• What the task requires:
Say, as a bare number, how many lines of the listing hold "generalizing".

Study material section start

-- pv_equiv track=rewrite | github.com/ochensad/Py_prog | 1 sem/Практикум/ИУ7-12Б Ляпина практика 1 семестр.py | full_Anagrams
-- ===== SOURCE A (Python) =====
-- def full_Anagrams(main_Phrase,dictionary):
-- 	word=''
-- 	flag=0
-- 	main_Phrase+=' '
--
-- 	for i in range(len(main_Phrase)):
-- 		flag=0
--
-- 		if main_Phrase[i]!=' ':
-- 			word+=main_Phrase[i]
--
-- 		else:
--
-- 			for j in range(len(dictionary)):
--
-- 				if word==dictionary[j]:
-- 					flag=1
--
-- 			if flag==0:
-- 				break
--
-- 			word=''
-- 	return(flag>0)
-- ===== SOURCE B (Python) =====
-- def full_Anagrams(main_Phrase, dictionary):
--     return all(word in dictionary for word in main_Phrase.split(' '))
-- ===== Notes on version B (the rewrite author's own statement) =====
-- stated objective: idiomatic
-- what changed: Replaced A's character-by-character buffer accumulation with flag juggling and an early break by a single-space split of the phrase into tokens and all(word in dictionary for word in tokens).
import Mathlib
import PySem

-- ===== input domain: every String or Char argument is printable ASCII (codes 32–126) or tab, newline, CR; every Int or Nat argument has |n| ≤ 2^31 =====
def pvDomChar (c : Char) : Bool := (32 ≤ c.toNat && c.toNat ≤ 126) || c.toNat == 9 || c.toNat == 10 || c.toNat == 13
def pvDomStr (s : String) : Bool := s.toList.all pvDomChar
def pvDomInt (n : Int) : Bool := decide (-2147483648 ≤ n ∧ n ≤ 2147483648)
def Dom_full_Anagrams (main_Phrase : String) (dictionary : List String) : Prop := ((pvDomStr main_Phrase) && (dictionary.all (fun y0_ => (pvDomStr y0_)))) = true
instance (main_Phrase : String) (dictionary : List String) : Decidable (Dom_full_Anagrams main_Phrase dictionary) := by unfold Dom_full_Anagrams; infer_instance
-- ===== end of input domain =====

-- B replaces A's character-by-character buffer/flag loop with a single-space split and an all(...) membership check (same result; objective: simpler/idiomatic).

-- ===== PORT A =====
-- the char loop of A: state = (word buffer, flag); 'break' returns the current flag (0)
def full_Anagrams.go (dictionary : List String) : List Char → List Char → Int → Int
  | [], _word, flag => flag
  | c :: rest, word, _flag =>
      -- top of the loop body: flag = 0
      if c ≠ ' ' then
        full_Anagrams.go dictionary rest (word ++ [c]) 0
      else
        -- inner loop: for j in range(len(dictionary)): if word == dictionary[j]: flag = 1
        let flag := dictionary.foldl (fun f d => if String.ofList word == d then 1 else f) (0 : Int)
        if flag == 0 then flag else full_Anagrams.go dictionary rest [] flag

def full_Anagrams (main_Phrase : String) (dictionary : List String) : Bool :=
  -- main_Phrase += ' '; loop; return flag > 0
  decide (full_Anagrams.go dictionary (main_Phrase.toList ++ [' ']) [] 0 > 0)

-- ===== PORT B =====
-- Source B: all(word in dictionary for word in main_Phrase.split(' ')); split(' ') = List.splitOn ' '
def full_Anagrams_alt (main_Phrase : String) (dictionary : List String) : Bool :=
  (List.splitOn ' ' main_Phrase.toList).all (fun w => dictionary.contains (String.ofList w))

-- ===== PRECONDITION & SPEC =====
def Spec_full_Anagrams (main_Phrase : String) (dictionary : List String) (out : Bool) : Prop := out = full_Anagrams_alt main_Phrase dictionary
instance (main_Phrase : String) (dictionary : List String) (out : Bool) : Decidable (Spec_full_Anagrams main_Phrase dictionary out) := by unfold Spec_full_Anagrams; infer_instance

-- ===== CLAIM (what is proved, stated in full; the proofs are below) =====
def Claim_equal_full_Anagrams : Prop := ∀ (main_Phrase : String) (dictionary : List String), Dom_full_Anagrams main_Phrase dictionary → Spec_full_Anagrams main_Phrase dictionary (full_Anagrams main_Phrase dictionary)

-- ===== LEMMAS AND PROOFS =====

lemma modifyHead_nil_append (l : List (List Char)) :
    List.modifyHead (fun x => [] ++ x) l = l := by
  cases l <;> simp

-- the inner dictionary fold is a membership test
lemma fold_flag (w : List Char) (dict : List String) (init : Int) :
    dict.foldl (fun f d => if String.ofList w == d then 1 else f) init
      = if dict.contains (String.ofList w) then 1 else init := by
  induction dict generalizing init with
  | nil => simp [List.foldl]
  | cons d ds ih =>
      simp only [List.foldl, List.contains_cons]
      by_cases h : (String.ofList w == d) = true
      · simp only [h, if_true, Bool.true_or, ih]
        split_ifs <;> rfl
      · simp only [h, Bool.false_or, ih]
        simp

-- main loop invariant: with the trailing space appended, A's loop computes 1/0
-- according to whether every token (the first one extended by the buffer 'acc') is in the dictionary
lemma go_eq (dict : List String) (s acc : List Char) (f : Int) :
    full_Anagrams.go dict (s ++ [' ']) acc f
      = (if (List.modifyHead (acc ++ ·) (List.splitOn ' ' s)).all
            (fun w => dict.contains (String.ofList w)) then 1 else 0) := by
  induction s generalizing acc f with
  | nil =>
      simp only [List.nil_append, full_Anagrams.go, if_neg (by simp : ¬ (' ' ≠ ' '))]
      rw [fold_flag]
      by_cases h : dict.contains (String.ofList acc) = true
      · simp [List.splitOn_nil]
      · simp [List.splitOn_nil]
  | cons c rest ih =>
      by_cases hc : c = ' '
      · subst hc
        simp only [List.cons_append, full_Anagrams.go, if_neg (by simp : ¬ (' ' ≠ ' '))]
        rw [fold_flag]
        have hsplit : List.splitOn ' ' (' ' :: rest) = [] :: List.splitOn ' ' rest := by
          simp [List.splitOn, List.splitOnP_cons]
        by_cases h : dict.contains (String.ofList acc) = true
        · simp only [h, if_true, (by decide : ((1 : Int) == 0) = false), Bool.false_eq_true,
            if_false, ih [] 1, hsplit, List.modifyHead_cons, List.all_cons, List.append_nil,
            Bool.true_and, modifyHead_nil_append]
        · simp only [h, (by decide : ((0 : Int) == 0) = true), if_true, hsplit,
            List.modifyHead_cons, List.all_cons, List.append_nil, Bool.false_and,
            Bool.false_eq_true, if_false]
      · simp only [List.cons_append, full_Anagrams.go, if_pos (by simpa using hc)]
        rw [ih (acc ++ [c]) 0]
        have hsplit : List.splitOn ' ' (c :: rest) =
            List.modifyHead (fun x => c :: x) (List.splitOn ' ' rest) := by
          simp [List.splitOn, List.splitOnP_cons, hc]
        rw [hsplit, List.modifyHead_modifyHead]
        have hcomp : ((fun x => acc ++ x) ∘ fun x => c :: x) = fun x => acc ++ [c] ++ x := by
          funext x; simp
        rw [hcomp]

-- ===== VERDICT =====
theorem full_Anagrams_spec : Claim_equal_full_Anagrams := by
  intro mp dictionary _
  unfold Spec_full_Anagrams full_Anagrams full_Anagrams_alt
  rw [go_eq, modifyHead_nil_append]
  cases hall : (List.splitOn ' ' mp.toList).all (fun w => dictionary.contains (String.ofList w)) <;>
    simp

Study material section end

• Answer space:
2